Und aufs Äußerste verinnerlicht...
 

Tick Tack...

Tick Tack...

Er konnte das vergehen der Zeit nur zu deutlich hören.

Sie rann ihm wie Wachs durch die Finger.

Was war, war vergangen was werden würde lag im Schatten.

Es war vorbei, endgültig vorbei.

Die Entscheidung war die richtige gewesen.

Sie war notwendig für das Überleben seiner Band.

Notwendig für sein Überleben.

Zerknüllt flog der nächste Entwurf einer Notation gegen die Wand.

Geisterhaft schwebten Texte an ihm vorbei.

Er konnte sie nicht greifen, sie waren da und doch entzogen sie sich ihm immer wieder.

Die Melodie war ihm so klar erschienen, nun brachte er sie nicht zu Papier.
 

„Das Innerste geäußert

Und aufs Äußerste verinnerlicht."
 

Gemurmelt verließen die Worte seine Lippen.

Er kannte den Text den er zu Papier bringen wollte.

Er kannte ihn schon lange und doch existierte er nur in seinem Kopf.

Tick tack, tick tack.

Die Zeit rannte, selbst wenn es erst Februar war.

Die Entscheidung war richtig gewesen.Nur wusste er nun nicht mehr weiter.
 

Ein Wechselbalg die Welt getauscht.

Und nun werden wir sehen.
 

Was sehen?

Wie er seine Band in den Untergang geführt hatte?

Die Welten tauschen, oh es wäre wundervoll.
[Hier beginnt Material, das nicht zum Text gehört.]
-- pv_equiv track=rewrite | github.com/felixarpa/LP-Python | src/test.py | eval_metro
-- ===== SOURCE A (Python) =====
-- def eval_metro(expr, pos):
--     if pos >= len(expr):
--         return ''.join(expr)
--     if expr[pos] == '[' or expr[pos] == ',':
--         expr.insert(pos + 1, '\"')
--         expr.insert(pos + 4, '\"')
--         return eval_metro(expr, pos + 5)
--     else:
--         return eval_metro(expr, pos + 1)
-- ===== SOURCE B (Python) =====
-- # B: pure one-pass structural recursion over the token list; builds the output
-- # string directly instead of A's in-place inserts at shifting indices (return
-- # value only: A mutates expr in place, B does not).
--
-- def _quote(toks):
--     if not toks:
--         return ''
--     if toks[0] in ('[', ','):
--         return toks[0] + '"' + ''.join(toks[1:3]) + '"' + _quote(toks[3:])
--     return toks[0] + _quote(toks[1:])
--
--
-- def eval_metro(expr, pos):
--     i = max(pos, 0)
--     return ''.join(expr[:i]) + _quote(expr[i:])
-- ===== Notes on version B (the rewrite author's own statement) =====
-- stated objective: simpler
-- what changed: A recursively mutates the list with two inserts at shifting indices and joins at the end; B is a pure one-pass structural recursion over the token list that emits each token (wrapping the two tokens after '['/',' in quotes) directly into the output string, with no mutation.
-- outside the precondition, e.g. on eval_metro(['['], -1): A returns '"["', B returns '[""'; on eval_metro(['x'], -2): A raises IndexError, B returns 'x'; on eval_metro(['[', ''], -2): A returns '[""', B returns '[""'
import Mathlib
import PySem

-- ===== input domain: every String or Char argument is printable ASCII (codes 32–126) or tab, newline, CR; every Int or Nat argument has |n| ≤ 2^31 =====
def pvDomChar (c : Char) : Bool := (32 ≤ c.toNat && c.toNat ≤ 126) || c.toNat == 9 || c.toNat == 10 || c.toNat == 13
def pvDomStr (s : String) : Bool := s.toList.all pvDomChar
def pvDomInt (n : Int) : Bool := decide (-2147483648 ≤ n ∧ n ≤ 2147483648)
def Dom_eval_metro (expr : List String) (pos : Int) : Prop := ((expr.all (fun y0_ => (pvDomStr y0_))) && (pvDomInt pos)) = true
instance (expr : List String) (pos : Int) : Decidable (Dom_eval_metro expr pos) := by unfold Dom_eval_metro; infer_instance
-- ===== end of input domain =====

-- B replaces A's recursion with in-place inserts at shifting indices by a pure
-- one-pass structural recursion that emits the output string directly (simpler);
-- equivalence is about the RETURN value only: A mutates expr in place, B does not.

-- ===== PORT A =====
def eval_metro (expr : List String) (pos : Int) : String :=
  if _h : (expr.length : Int) ≤ pos then PySem.Str.join "" expr
  else
    match PySem.List.pyGet? expr pos with
    | none => ""   -- Python raises IndexError here; excluded by Pre_eval_metro
    | some s =>
      if s = "[" ∨ s = "," then
        eval_metro (PySem.List.insert (PySem.List.insert expr (pos + 1) "\"") (pos + 4) "\"") (pos + 5)
      else
        eval_metro expr (pos + 1)
termination_by ((expr.length : Int) - pos).toNat
decreasing_by
  · simp only [PySem.List.length_insert]
    omega
  · omega

-- ===== PORT B =====
def pvQuote : List String → String
  | [] => ""
  | t :: rest =>
    if t = "[" ∨ t = "," then
      t ++ "\"" ++ PySem.Str.join "" (rest.take 2) ++ "\"" ++ pvQuote (rest.drop 2)
    else
      t ++ pvQuote rest
termination_by toks => toks.length
decreasing_by
  · simp only [List.length_cons, List.length_drop]; omega
  · simp only [List.length_cons]; omega

def eval_metro_alt (expr : List String) (pos : Int) : String :=
  let i : Int := max pos 0
  PySem.Str.join "" (expr.take i.toNat) ++ pvQuote (expr.drop i.toNat)

-- ===== PRECONDITION & SPEC =====
-- Pre_ excludes negative pos: for pos < -len(expr) A raises IndexError, and for
-- -len(expr) <= pos < 0 A's value is an artefact of Python negative-index wraparound
-- (the opening quote can land left of the marker and tokens are re-scanned from the
-- front), a corner no caller specifies; B simply scans from the start of the list there.
def Pre_eval_metro (expr : List String) (pos : Int) : Prop :=
  0 ≤ pos
instance (expr : List String) (pos : Int) : Decidable (Pre_eval_metro expr pos) := by
  unfold Pre_eval_metro; infer_instance

def pvWitness_eval_metro : List String × Int := (["[", "x", "]"], 0)

def Spec_eval_metro (expr : List String) (pos : Int) (out : String) : Prop :=
  out = eval_metro_alt expr pos
instance (expr : List String) (pos : Int) (out : String) : Decidable (Spec_eval_metro expr pos out) := by
  unfold Spec_eval_metro; infer_instance

-- ===== CLAIM (what is proved, stated in full; the proofs are below) =====
def Claim_equal_eval_metro : Prop := ∀ (expr : List String) (pos : Int), Dom_eval_metro expr pos → Pre_eval_metro expr pos → Spec_eval_metro expr pos (eval_metro expr pos)

-- ===== LEMMAS AND PROOFS =====

lemma pvJoin_nil : PySem.Str.join "" ([] : List String) = "" := by
  simp [PySem.Str.join, PySem.Chars.join_nil]

lemma pvJoin_cons (x : String) (l : List String) :
    PySem.Str.join "" (x :: l) = x ++ PySem.Str.join "" l := by
  cases l with
  | nil => simp [PySem.Str.join, PySem.Chars.join_singleton, PySem.Chars.join_nil]
  | cons b t => simp [PySem.Str.join, PySem.Chars.join_cons_cons, String.ofList_append]

lemma pvJoin_append (l m : List String) :
    PySem.Str.join "" (l ++ m) = PySem.Str.join "" l ++ PySem.Str.join "" m := by
  induction l with
  | nil => simp [pvJoin_nil]
  | cons x t ih => simp [pvJoin_cons, ih, String.append_assoc]

lemma pvInsert_eq (xs : List String) (p : Nat) (v : String) :
    PySem.List.insert xs (p : Int) v = xs.take p ++ v :: xs.drop p := by
  rcases (by omega : p ≤ xs.length ∨ xs.length < p) with h | h
  · exact PySem.List.insert_natCast xs p v h
  · have h1 : xs.take p = xs := List.take_of_length_le (Nat.le_of_lt h)
    have h2 : xs.drop p = [] := List.drop_of_length_le (Nat.le_of_lt h)
    rw [h1, h2]
    simp [PySem.List.insert, PySem.List.sliceIndices]
    rw [if_neg (by omega)]
    have hmin : (min (p:Int) (xs.length:Int)).toNat = xs.length := by omega
    rw [hmin, List.take_length, List.drop_length]

lemma pvTake_app {α : Type} (P l' : List α) (k : Nat) :
    (P ++ l').take (P.length + k) = P ++ l'.take k := by
  rw [List.take_append]
  simp [List.take_of_length_le]

lemma pvDrop_app {α : Type} (P l' : List α) (k : Nat) :
    (P ++ l').drop (P.length + k) = l'.drop k := by
  rw [List.drop_append]
  simp [List.drop_of_length_le]

lemma eval_metro_ge (xs : List String) (n : Int) (h : (xs.length : Int) ≤ n) :
    eval_metro xs n = PySem.Str.join "" xs := by
  rw [eval_metro]; rw [dif_pos h]

lemma pvQuote_nil : pvQuote [] = "" := by rw [pvQuote]

lemma pvGoAux : ∀ (n : Nat) (R P : List String), R.length ≤ n →
    eval_metro (P ++ R) (P.length : Int) = PySem.Str.join "" P ++ pvQuote R := by
  intro n
  induction n with
  | zero =>
    intro R P hR
    have hRnil : R = [] := List.eq_nil_of_length_eq_zero (by omega)
    subst hRnil
    rw [eval_metro_ge _ _ (by simp), pvQuote_nil]
    simp
  | succ n ih =>
    intro R P hR
    cases R with
    | nil =>
      rw [eval_metro_ge _ _ (by simp), pvQuote_nil]
      simp
    | cons m R' =>
      have hne : ¬ (((P ++ m :: R').length : Int) ≤ (P.length : Int)) := by
        simp
      rw [eval_metro, dif_neg hne, PySem.List.pyGet?_append_length]
      simp only []
      by_cases hm : m = "[" ∨ m = ","
      · rw [if_pos hm]
        have c1 : ((P.length : Int) + 1) = ((P.length + 1 : Nat) : Int) := by push_cast; ring
        have e1 : PySem.List.insert (P ++ m :: R') ((P.length : Int) + 1) "\"" =
            (P ++ [m, "\""]) ++ R' := by
          rw [c1, pvInsert_eq]
          have t1 : (P ++ m :: R').take (P.length + 1) = P ++ [m] := by
            rw [pvTake_app]; rfl
          have d1 : (P ++ m :: R').drop (P.length + 1) = R' := by
            rw [pvDrop_app]; rfl
          rw [t1, d1]; simp
        rw [e1]
        have c4 : ((P.length : Int) + 4) = (((P ++ [m, "\""]).length + 2 : Nat) : Int) := by
          simp; ring
        have e2 : PySem.List.insert ((P ++ [m, "\""]) ++ R') ((P.length : Int) + 4) "\"" =
            (P ++ [m, "\""] ++ R'.take 2 ++ ["\""]) ++ R'.drop 2 := by
          rw [c4, pvInsert_eq, pvTake_app, pvDrop_app]
          simp [List.append_assoc]
        rw [e2]
        by_cases hlen : 2 ≤ R'.length
        · have hplen : (P ++ [m, "\""] ++ R'.take 2 ++ ["\""]).length = P.length + 5 := by
            simp [List.length_take]
            omega
          rw [show (P.length : Int) + 5 = (((P ++ [m, "\""] ++ R'.take 2 ++ ["\""]).length : Nat) : Int) by rw [hplen]; push_cast; ring]
          rw [ih (R'.drop 2) _ (by simp only [List.length_drop, List.length_cons] at hR ⊢; omega)]
          rw [pvQuote, if_pos hm]
          simp [pvJoin_append, pvJoin_cons, pvJoin_nil, String.append_assoc]
        · have hterm : eval_metro ((P ++ [m, "\""] ++ R'.take 2 ++ ["\""]) ++ R'.drop 2) ((P.length : Int) + 5) =
              PySem.Str.join "" ((P ++ [m, "\""] ++ R'.take 2 ++ ["\""]) ++ R'.drop 2) := by
            apply eval_metro_ge
            simp
            omega
          have hd2 : R'.drop 2 = [] := List.drop_of_length_le (by omega)
          rw [hterm, pvQuote, if_pos hm, hd2, pvQuote_nil]
          simp [pvJoin_append, pvJoin_cons, pvJoin_nil, String.append_assoc]
      · rw [if_neg hm]
        have cl : ((P.length : Int) + 1) = (((P ++ [m]).length : Nat) : Int) := by simp
        have eq2 : (P ++ m :: R') = (P ++ [m]) ++ R' := by simp
        rw [cl, eq2, ih R' (P ++ [m]) (by simp at hR ⊢; omega)]
        rw [pvQuote, if_neg hm]
        simp [pvJoin_append, pvJoin_cons, pvJoin_nil, String.append_assoc]

lemma pvGo (P R : List String) :
    eval_metro (P ++ R) (P.length : Int) = PySem.Str.join "" P ++ pvQuote R :=
  pvGoAux R.length R P le_rfl

lemma pvMain_nonneg (expr : List String) (pos : Int) (h0 : 0 ≤ pos) :
    eval_metro expr pos =
      PySem.Str.join "" (expr.take pos.toNat) ++ pvQuote (expr.drop pos.toNat) := by
  rcases (by omega : (expr.length : Int) ≤ pos ∨ pos < (expr.length : Int)) with h | h
  · rw [eval_metro_ge _ _ h]
    rw [List.take_of_length_le (by omega), List.drop_of_length_le (by omega), pvQuote_nil]
    simp
  · have hgo := pvGo (expr.take pos.toNat) (expr.drop pos.toNat)
    rw [List.take_append_drop] at hgo
    have hl : ((expr.take pos.toNat).length : Int) = pos := by
      simp [List.length_take]
      omega
    rw [hl] at hgo
    exact hgo

-- ===== VERDICT (by name: the statement is the Claim_ definition above) =====
theorem eval_metro_spec : Claim_equal_eval_metro := by
  intro expr pos _hdom hpre
  unfold Pre_eval_metro at hpre
  unfold Spec_eval_metro
  rw [pvMain_nonneg expr pos hpre]
  simp only [eval_metro_alt]
  rw [max_eq_left hpre]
Es gab nur diese eine Welt.

Nur diesen einen Lauf der Zeit.

Die Zeit die ihm verrann wie Wachs.

Was hatte er sich gedacht?

Es war die richtige Entscheidung.

Natürlich war sie es, die Band hätte kein weiteres Jahr überlebt.

Nicht so.

Aber wie sonst?
 

Ein Wechselbalg die Welt getauscht.
 

Es war eine Textzeile, eine auf die er so stolz war musste er zugeben, und doch erschien sie plötzlich als so viel mehr.

Eine getauschte Welt.

Er konnte sie nicht tauschen, aber plötzlich hatte er doch zumindest ein Gefühl dafür wer es könnte.

Wäre er dazu bereit?

Jetzt in diesem Moment, nach allem was er durch hatte?

Noch einmal ein solches Abenteuer, obwohl seine Pläne doch ganz andere waren?
 

Du hast dich den Kräften

Die so in dir zerrten

Doch mit aller Macht

Noch entgegen gestellt

Dich gewehrt und dagegen gestemmt
 

Es gab so viele die dagegen waren.

Gegen seine Entscheidung, aber auch gegen die des Mannes der ihn gedanklich nicht mehr losließ.

Sie beide hatten Entscheidungen getroffen die nicht begrüßt worden waren.

Verteufelt und als falsch waren sie gewertet worden.

Er wusste, dass sie ihre Entscheidungen dennoch beide nicht bereuten.

Sie waren notwendig gewesen, damit es weiter ging.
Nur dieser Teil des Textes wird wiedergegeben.